■ INFORMATION SHOWN
-- every nonempty list has a key-minimal element
theorem pv_exists_min {α κ : Type} [LinearOrder κ] (key : α → κ) (l : List α) (h : l ≠ []) :
    ∃ m ∈ l, ∀ v ∈ l, key m ≤ key v := by
  induction l with
  | nil => simp at h
  | cons a t ih =>
    rcases eq_or_ne t [] with rfl | ht
    · exact ⟨a, by simp⟩
    · obtain ⟨m, hm, hmin⟩ := ih ht
      rcases le_total (key a) (key m) with hle | hle
      · refine ⟨a, by simp, ?_⟩
        intro v hv; rcases List.mem_cons.1 hv with rfl | hv
        · exact le_rfl
        · exact hle.trans (hmin v hv)
      · refine ⟨m, List.mem_cons_of_mem _ hm, ?_⟩
        intro v hv; rcases List.mem_cons.1 hv with rfl | hv
        · exact hle
        · exact hmin v hv

theorem pv_insertBy_pass {α : Type} (before : α → α → Bool) (x : α) (F S : List α)
    (h : ∀ y ∈ F, before x y = false) :
    PySem.List.insertBy before x (F ++ S) = F ++ PySem.List.insertBy before x S := by
  induction F with
  | nil => simp
  | cons y F' ih =>
    have hy : before x y = false := h y (by simp)
    simp only [List.cons_append, PySem.List.insertBy, hy]
    simp only [ih (fun z hz => h z (by simp [hz])), Bool.false_eq_true, if_false]

theorem pv_insertBy_head {α : Type} (before : α → α → Bool) (x z : α) (zs : List α)
    (h : before x z = true) :
    PySem.List.insertBy before x (z :: zs) = x :: z :: zs := by
  simp [PySem.List.insertBy, h]

theorem pv_sorted_append_singleton {α κ : Type} [LinearOrder κ] (key : α → κ) (L : List α) (x : α) :
    PySem.List.sorted (L ++ [x]) key =
      PySem.List.insertBy (fun a b => decide (key a < key b)) x (PySem.List.sorted L key) := by
  rw [PySem.List.sorted_eq_foldl_insertBy, PySem.List.sorted_eq_foldl_insertBy, List.foldl_append]
  rfl
-- pv_equiv track=rewrite | github.com/TheNitromeFan/baekjoon | 12520.py | shortest_identifying_string
-- ===== SOURCE A (Python) =====
-- def shortest_identifying_string(songs, song):
--     for length in range(len(song) + 1):
--         ret = []
--         for i in range(len(song) - length + 1):
--             if len([s for s in songs if song[i: i + length] in s]) == 1:
--                 ret.append(song[i: i + length])
--         if ret:
--             return '"' + sorted(ret)[0] + '"'
--     return ":("
-- ===== SOURCE B (Python) =====
-- def shortest_identifying_string(songs, song):
--     n = len(song)
--     for length in range(n + 1):
--         counts = {}
--         for s in songs:
--             seen = set()
--             for j in range(len(s) - length + 1):
--                 seen.add(s[j:j + length])
--             for sub in seen:
--                 counts[sub] = counts.get(sub, 0) + 1
--         best = None
--         for i in range(n - length + 1):
--             sub = song[i:i + length]
--             if counts.get(sub, 0) == 1:
--                 if best is None or sub < best:
--                     best = sub
--         if best is not None:
--             return '"' + best + '"'
--     return ":("
-- ===== Notes on version B (the rewrite author's own statement) =====
-- stated objective: faster
-- what changed: Per candidate length, A scans all songs once per window of the song (a substring test against every song for every window); B instead builds, in one pass over the songs, a dictionary counting for every distinct length-l substring how many songs contain it, then finds the lexicographically least uniquely-owned window with a running-min scan, replacing sort-then-take-head.
import Mathlib
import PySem

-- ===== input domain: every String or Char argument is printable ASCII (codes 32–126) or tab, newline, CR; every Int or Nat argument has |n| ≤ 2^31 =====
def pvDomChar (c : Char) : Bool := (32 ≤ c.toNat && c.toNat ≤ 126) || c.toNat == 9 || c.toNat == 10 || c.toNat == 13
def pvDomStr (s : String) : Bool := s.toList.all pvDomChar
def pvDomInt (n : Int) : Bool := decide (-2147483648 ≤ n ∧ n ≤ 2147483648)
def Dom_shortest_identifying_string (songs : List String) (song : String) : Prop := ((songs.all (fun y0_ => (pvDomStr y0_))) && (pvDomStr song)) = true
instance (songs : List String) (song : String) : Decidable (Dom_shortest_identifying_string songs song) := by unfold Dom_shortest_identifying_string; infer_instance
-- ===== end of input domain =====

-- B replaces A's per-window scan over all songs by a per-length dictionary counting, for each
-- substring, how many songs contain it (built in one pass over the songs), then a running-min
-- scan over the song's windows.

-- ===== PORT A =====
-- body of A's outer 'for length in …' loop (the early return is modelled by the Option accumulator)
def pvABody (songs : List String) (song : String) (acc : Option String) (length : Int) : Option String :=
  match acc with
  | some r => some r
  | none =>
    let ret := (PySem.List.pyRange 0 (PySem.Str.len song - length + 1) 1).foldl
      (fun ret i =>
        if ((songs.filter (fun s =>
              PySem.Str.isIn (PySem.Str.slice song (some i) (some (i + length))) s)).length == 1)
        then ret ++ [PySem.Str.slice song (some i) (some (i + length))]
        else ret) []
    if ret ≠ [] then
      some ("\"" ++ PySem.List.pyGetD (PySem.List.sorted ret (fun x => x) false) 0 "" ++ "\"")
    else none

def shortest_identifying_string (songs : List String) (song : String) : String :=
  ((PySem.List.pyRange 0 (PySem.Str.len song + 1) 1).foldl (pvABody songs song) none).getD ":("

-- ===== PORT B =====
-- body of B's outer 'for length in …' loop
def pvBBody (songs : List String) (song : String) (acc : Option String) (length : Int) : Option String :=
  match acc with
  | some r => some r
  | none =>
    let counts : PySem.Dict String Int := songs.foldl
      (fun d s =>
        let seen : PySem.Set String := PySem.Set.ofList
          ((PySem.List.pyRange 0 (PySem.Str.len s - length + 1) 1).map
            (fun j => PySem.Str.slice s (some j) (some (j + length))))
        seen.foldl (fun d sub => d.modify sub 0 (· + 1)) d)
      PySem.Dict.empty
    let best := (PySem.List.pyRange 0 (PySem.Str.len song - length + 1) 1).foldl
      (fun best i =>
        let sub := PySem.Str.slice song (some i) (some (i + length))
        if (counts.getD sub 0 == 1) then
          match best with
          | none => some sub
          | some b => if sub < b then some sub else some b
        else best)
      none
    match best with
    | some b => some ("\"" ++ b ++ "\"")
    | none => none

def shortest_identifying_string_alt (songs : List String) (song : String) : String :=
  ((PySem.List.pyRange 0 (PySem.Str.len song + 1) 1).foldl (pvBBody songs song) none).getD ":("

-- ===== PRECONDITION & SPEC =====
def Spec_shortest_identifying_string (songs : List String) (song : String) (out : String) : Prop := out = shortest_identifying_string_alt songs song
instance (songs : List String) (song : String) (out : String) : Decidable (Spec_shortest_identifying_string songs song out) := by unfold Spec_shortest_identifying_string; infer_instance

-- ===== CLAIM (what is proved, stated in full; the proofs are below) =====
def Claim_equal_shortest_identifying_string : Prop := ∀ (songs : List String) (song : String), Dom_shortest_identifying_string songs song → Spec_shortest_identifying_string songs song (shortest_identifying_string songs song)

-- ===== LEMMAS AND PROOFS =====

-- proof-side names for the pieces of the two loop bodies (each is definitionally what the port writes)
def pvI (song : String) (l : Int) : List Int := PySem.List.pyRange 0 (PySem.Str.len song - l + 1) 1
def pvW (song : String) (l : Int) (i : Int) : String := PySem.Str.slice song (some i) (some (i + l))
def pvWins (s : String) (l : Int) : List String := (pvI s l).map (pvW s l)
def pvCounts (songs : List String) (l : Int) : PySem.Dict String Int :=
  songs.foldl
    (fun d s => (PySem.Set.ofList (pvWins s l)).foldl (fun d sub => d.modify sub 0 (· + 1)) d)
    PySem.Dict.empty
def pvP (songs : List String) (song : String) (l : Int) (i : Int) : Bool :=
  (songs.filter (fun s => PySem.Str.isIn (pvW song l i) s)).length == 1
def pvQ (songs : List String) (song : String) (l : Int) (i : Int) : Bool :=
  (pvCounts songs l).getD (pvW song l i) 0 == 1
def pvStep (best : Option String) (sub : String) : Option String :=
  match best with
  | none => some sub
  | some b => if sub < b then some sub else some b

-- a window slice, as a char list
theorem pv_slice_toList (s : String) (j l : Int) (h0 : 0 ≤ j) (hl : 0 ≤ l) :
    (pvW s l j).toList = (s.toList.drop j.toNat).take l.toNat := by
  rw [pvW, PySem.Str.toList_slice]
  simp only [PySem.Chars.slice_eq_listSlice]
  rw [PySem.List.slice_toNat _ h0 (by omega)]
  congr 1
  omega

-- a full window has width l
theorem pv_window_len (s : String) (j l : Int) (h0 : 0 ≤ j) (hl : 0 ≤ l)
    (hle : j + l ≤ PySem.Str.len s) : (pvW s l j).toList.length = l.toNat := by
  rw [pv_slice_toList s j l h0 hl]
  rw [PySem.Str.len_eq] at hle
  simp only [List.length_take, List.length_drop]
  omega

-- a string of width l is a window of s iff Python's 'sub in s' holds
theorem pv_mem_wins (s sub : String) (l : Int) (hl : 0 ≤ l)
    (hlen : sub.toList.length = l.toNat) :
    sub ∈ pvWins s l ↔ PySem.Str.isIn sub s = true := by
  have hbridge : PySem.Str.isIn sub s = PySem.Chars.isIn sub.toList s.toList := by
    simp [PySem.Str.isIn]
  rw [hbridge, ← PySem.Chars.exists_prefix_drop_iff_isIn]
  unfold pvWins pvI
  constructor
  · rintro hmem
    rcases List.mem_map.mp hmem with ⟨j, hj, hje⟩
    have hj' := PySem.List.mem_pyRange_one.mp hj
    refine ⟨j.toNat, ?_⟩
    rw [← hje, pv_slice_toList s j l hj'.1 hl]
    exact List.take_prefix _ _
  · rintro ⟨j, hpre⟩
    by_cases hz : sub.toList = []
    · have hl0 : l = 0 := by
        have := hlen; rw [hz] at this; simp at this; omega
      refine List.mem_map.mpr ⟨0, ?_, ?_⟩
      · rw [PySem.List.mem_pyRange_one]
        refine ⟨le_refl _, ?_⟩
        rw [PySem.Str.len_eq]; omega
      · apply String.toList_inj.mp
        rw [pv_slice_toList s 0 l (by omega) hl, hz, hl0]
        simp
    · have hsub : sub.toList = (s.toList.drop j).take sub.toList.length :=
        List.prefix_iff_eq_take.mp hpre
      have hlen2 : sub.toList.length ≤ s.toList.length - j := by
        have h1 := hpre.length_le
        rw [List.length_drop] at h1
        exact h1
      have hnz : sub.toList.length ≠ 0 := fun h => hz (List.eq_nil_of_length_eq_zero h)
      have hjle : j ≤ s.toList.length := by
        by_contra hcon
        rw [List.drop_eq_nil_of_le (by omega)] at hpre
        exact hz (List.prefix_nil.mp hpre)
      refine List.mem_map.mpr ⟨(j : Int), ?_, ?_⟩
      · rw [PySem.List.mem_pyRange_one, PySem.Str.len_eq]
        constructor
        · omega
        · omega
      · apply String.toList_inj.mp
        rw [pv_slice_toList s j l (by omega) hl]
        simp only [Int.toNat_natCast]
        rw [← hlen, ← hsub]

-- the dictionary built by B counts, for each key, the songs containing it as a window
theorem pv_counts_getD_aux (songs : List String) (l : Int) (d : PySem.Dict String Int) (sub : String) :
    (songs.foldl (fun d s =>
        (PySem.Set.ofList (pvWins s l)).foldl (fun d sub => d.modify sub 0 (· + 1)) d) d).getD sub 0
      = d.getD sub 0 + (songs.countP (fun s => decide (sub ∈ pvWins s l)) : Int) := by
  induction songs generalizing d with
  | nil => simp
  | cons s ss ih =>
    simp only [List.foldl_cons]
    rw [ih, PySem.Dict.getD_foldl_modify_add_one]
    have hcount : (PySem.Set.ofList (pvWins s l)).count sub
        = if sub ∈ pvWins s l then 1 else 0 := by
      by_cases h : sub ∈ pvWins s l
      · rw [if_pos h]
        exact List.count_eq_one_of_mem (PySem.Set.nodup_ofList _) ((PySem.Set.mem_ofList _ _).mpr h)
      · rw [if_neg h]
        exact List.count_eq_zero_of_not_mem (fun hc => h ((PySem.Set.mem_ofList _ _).mp hc))
    rw [List.countP_cons, hcount]
    by_cases h : sub ∈ pvWins s l
    · simp [h]; ring
    · simp [h]

-- B's condition agrees with A's on every window of the song
theorem pv_cond_eq (songs : List String) (song : String) (l : Int) (hl : 0 ≤ l) :
    ∀ i ∈ pvI song l, pvQ songs song l i = pvP songs song l i := by
  intro i hi
  have hi' := PySem.List.mem_pyRange_one.mp hi
  have hwl : (pvW song l i).toList.length = l.toNat :=
    pv_window_len song i l hi'.1 hl (by have := hi'.2; omega)
  have hgd : (pvCounts songs l).getD (pvW song l i) 0
      = ((songs.filter (fun s => PySem.Str.isIn (pvW song l i) s)).length : Int) := by
    rw [pvCounts, pv_counts_getD_aux, PySem.Dict.getD_empty, ← List.countP_eq_length_filter]
    have hpt : songs.countP (fun s => decide (pvW song l i ∈ pvWins s l))
        = songs.countP (fun s => PySem.Str.isIn (pvW song l i) s) := by
      apply List.countP_congr
      intro s _
      have h := pv_mem_wins s (pvW song l i) l hl hwl
      cases hb : PySem.Str.isIn (pvW song l i) s
      · rw [hb] at h; simp [h]
      · rw [hb] at h; simp [h]
    rw [hpt]; ring
  rw [pvQ, pvP, hgd, Bool.eq_iff_iff]
  simp only [beq_iff_eq]
  omega

-- a guarded running-min loop over indices is the plain running-min loop over the filtered windows
theorem pv_minfold (p : Int → Bool) (f : Int → String) (I : List Int) (acc : Option String) :
    I.foldl (fun best i => if p i = true then pvStep best (f i) else best) acc
      = ((I.filter p).map f).foldl pvStep acc := by
  induction I generalizing acc with
  | nil => rfl
  | cons i I ih =>
    by_cases h : p i
    · simp [h, ih]
    · simp [h, ih]

-- B's running-min loop, once the accumulator is set
theorem pv_foldl_optmin_some (cs : List String) (b : String) :
    cs.foldl pvStep (some b) = some (cs.foldl min b) := by
  induction cs generalizing b with
  | nil => rfl
  | cons c cs ih =>
    simp only [List.foldl_cons, pvStep]
    rcases lt_or_ge c b with h | h
    · rw [if_pos h, ih]; congr 1; rw [min_def, if_neg (not_le.mpr h)]
    · rw [if_neg (not_lt.mpr h), ih]; congr 1; rw [min_def, if_pos h]

-- head of Python's sorted list = running minimum
theorem pv_head_sorted_eq_foldl_min (c : String) (cs : List String) :
    PySem.List.pyGetD (PySem.List.sorted (c :: cs) (fun x => x) false) 0 "" = cs.foldl min c := by
  rcases hq : PySem.List.sorted (c :: cs) (fun x => x) false with _ | ⟨m, t⟩
  · exact absurd ((PySem.List.sorted_eq_nil_iff _ _ _).mp hq) (by simp)
  · rw [PySem.List.pyGetD_zero_cons]
    have hmin := PySem.List.key_head_sorted_le _ (fun x => x) hq
    have hmem : m ∈ c :: cs := by
      rw [← PySem.List.mem_sorted (c :: cs) (fun x => x) false, hq]; simp
    have hf := PySem.List.foldl_min_le cs c
    have hfm := PySem.List.foldl_min_mem cs c
    apply le_antisymm
    · rcases hfm with h | h
      · rw [h]; exact hmin c (by simp)
      · exact hmin _ (by simp [h])
    · rcases List.mem_cons.mp hmem with h | h
      · rw [h]; exact hf.1
      · exact hf.2 m h

-- the two loop bodies agree at every width 0 ≤ length
theorem pv_body_eq (songs : List String) (song : String) (acc : Option String) (l : Int)
    (hl : 0 ≤ l) : pvABody songs song acc l = pvBBody songs song acc l := by
  cases acc with
  | some r => rfl
  | none =>
    show (if ((pvI song l).foldl
        (fun ret i => if pvP songs song l i = true then ret ++ [pvW song l i] else ret) []) ≠ [] then
        some ("\"" ++ PySem.List.pyGetD (PySem.List.sorted ((pvI song l).foldl
          (fun ret i => if pvP songs song l i = true then ret ++ [pvW song l i] else ret) [])
          (fun x => x) false) 0 "" ++ "\"")
      else none)
      = (match (pvI song l).foldl
          (fun best i => if pvQ songs song l i = true then pvStep best (pvW song l i) else best) none with
        | some b => some ("\"" ++ b ++ "\"")
        | none => none)
    rw [PySem.List.foldl_append_if (pvP songs song l) (pvW song l) (pvI song l) []]
    rw [PySem.List.foldl_congr_mem (pvI song l) _
      (fun best i => if pvP songs song l i = true then pvStep best (pvW song l i) else best) none
      (fun acc i hi => by rw [pv_cond_eq songs song l hl i hi])]
    rw [pv_minfold (pvP songs song l) (pvW song l) (pvI song l) none]
    simp only [List.nil_append]
    cases hc : ((pvI song l).filter (pvP songs song l)).map (pvW song l) with
    | nil => simp
    | cons c cs =>
      rw [List.foldl_cons]
      show (if c :: cs ≠ [] then
          some ("\"" ++ PySem.List.pyGetD (PySem.List.sorted (c :: cs) (fun x => x) false) 0 "" ++ "\"")
        else none)
        = (match cs.foldl pvStep (pvStep none c) with
          | some b => some ("\"" ++ b ++ "\"")
          | none => none)
      rw [show pvStep none c = some c from rfl, pv_foldl_optmin_some]
      simp only [ne_eq, reduceCtorEq, not_false_eq_true, if_true]
      rw [pv_head_sorted_eq_foldl_min]

-- ===== VERDICT (by name: the statement is the Claim_ definition above) =====
theorem shortest_identifying_string_spec : Claim_equal_shortest_identifying_string := by
  intro songs song _
  unfold Spec_shortest_identifying_string shortest_identifying_string shortest_identifying_string_alt
  rw [PySem.List.foldl_congr_mem _ (pvABody songs song) (pvBBody songs song) none]
  intro acc x hx
  exact pv_body_eq songs song acc x (PySem.List.mem_pyRange_one.mp hx).1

■ WORK TO BE COMPLETED
Reproduce verbatim the lines above, from the line with "rw [← hje, pv_slice_toList" through the line with "rw [if_neg h]".

■ ANSWER TO THE PROBLEM
    rw [← hje, pv_slice_toList s j l hj'.1 hl]
    exact List.take_prefix _ _
  · rintro ⟨j, hpre⟩
    by_cases hz : sub.toList = []
    · have hl0 : l = 0 := by
        have := hlen; rw [hz] at this; simp at this; omega
      refine List.mem_map.mpr ⟨0, ?_, ?_⟩
      · rw [PySem.List.mem_pyRange_one]
        refine ⟨le_refl _, ?_⟩
        rw [PySem.Str.len_eq]; omega
      · apply String.toList_inj.mp
        rw [pv_slice_toList s 0 l (by omega) hl, hz, hl0]
        simp
    · have hsub : sub.toList = (s.toList.drop j).take sub.toList.length :=
        List.prefix_iff_eq_take.mp hpre
      have hlen2 : sub.toList.length ≤ s.toList.length - j := by
        have h1 := hpre.length_le
        rw [List.length_drop] at h1
        exact h1
      have hnz : sub.toList.length ≠ 0 := fun h => hz (List.eq_nil_of_length_eq_zero h)
      have hjle : j ≤ s.toList.length := by
        by_contra hcon
        rw [List.drop_eq_nil_of_le (by omega)] at hpre
        exact hz (List.prefix_nil.mp hpre)
      refine List.mem_map.mpr ⟨(j : Int), ?_, ?_⟩
      · rw [PySem.List.mem_pyRange_one, PySem.Str.len_eq]
        constructor
        · omega
        · omega
      · apply String.toList_inj.mp
        rw [pv_slice_toList s j l (by omega) hl]
        simp only [Int.toNat_natCast]
        rw [← hlen, ← hsub]

-- the dictionary built by B counts, for each key, the songs containing it as a window
theorem pv_counts_getD_aux (songs : List String) (l : Int) (d : PySem.Dict String Int) (sub : String) :
    (songs.foldl (fun d s =>
        (PySem.Set.ofList (pvWins s l)).foldl (fun d sub => d.modify sub 0 (· + 1)) d) d).getD sub 0
      = d.getD sub 0 + (songs.countP (fun s => decide (sub ∈ pvWins s l)) : Int) := by
  induction songs generalizing d with
  | nil => simp
  | cons s ss ih =>
    simp only [List.foldl_cons]
    rw [ih, PySem.Dict.getD_foldl_modify_add_one]
    have hcount : (PySem.Set.ofList (pvWins s l)).count sub
        = if sub ∈ pvWins s l then 1 else 0 := by
      by_cases h : sub ∈ pvWins s l
      · rw [if_pos h]
        exact List.count_eq_one_of_mem (PySem.Set.nodup_ofList _) ((PySem.Set.mem_ofList _ _).mpr h)
      · rw [if_neg h]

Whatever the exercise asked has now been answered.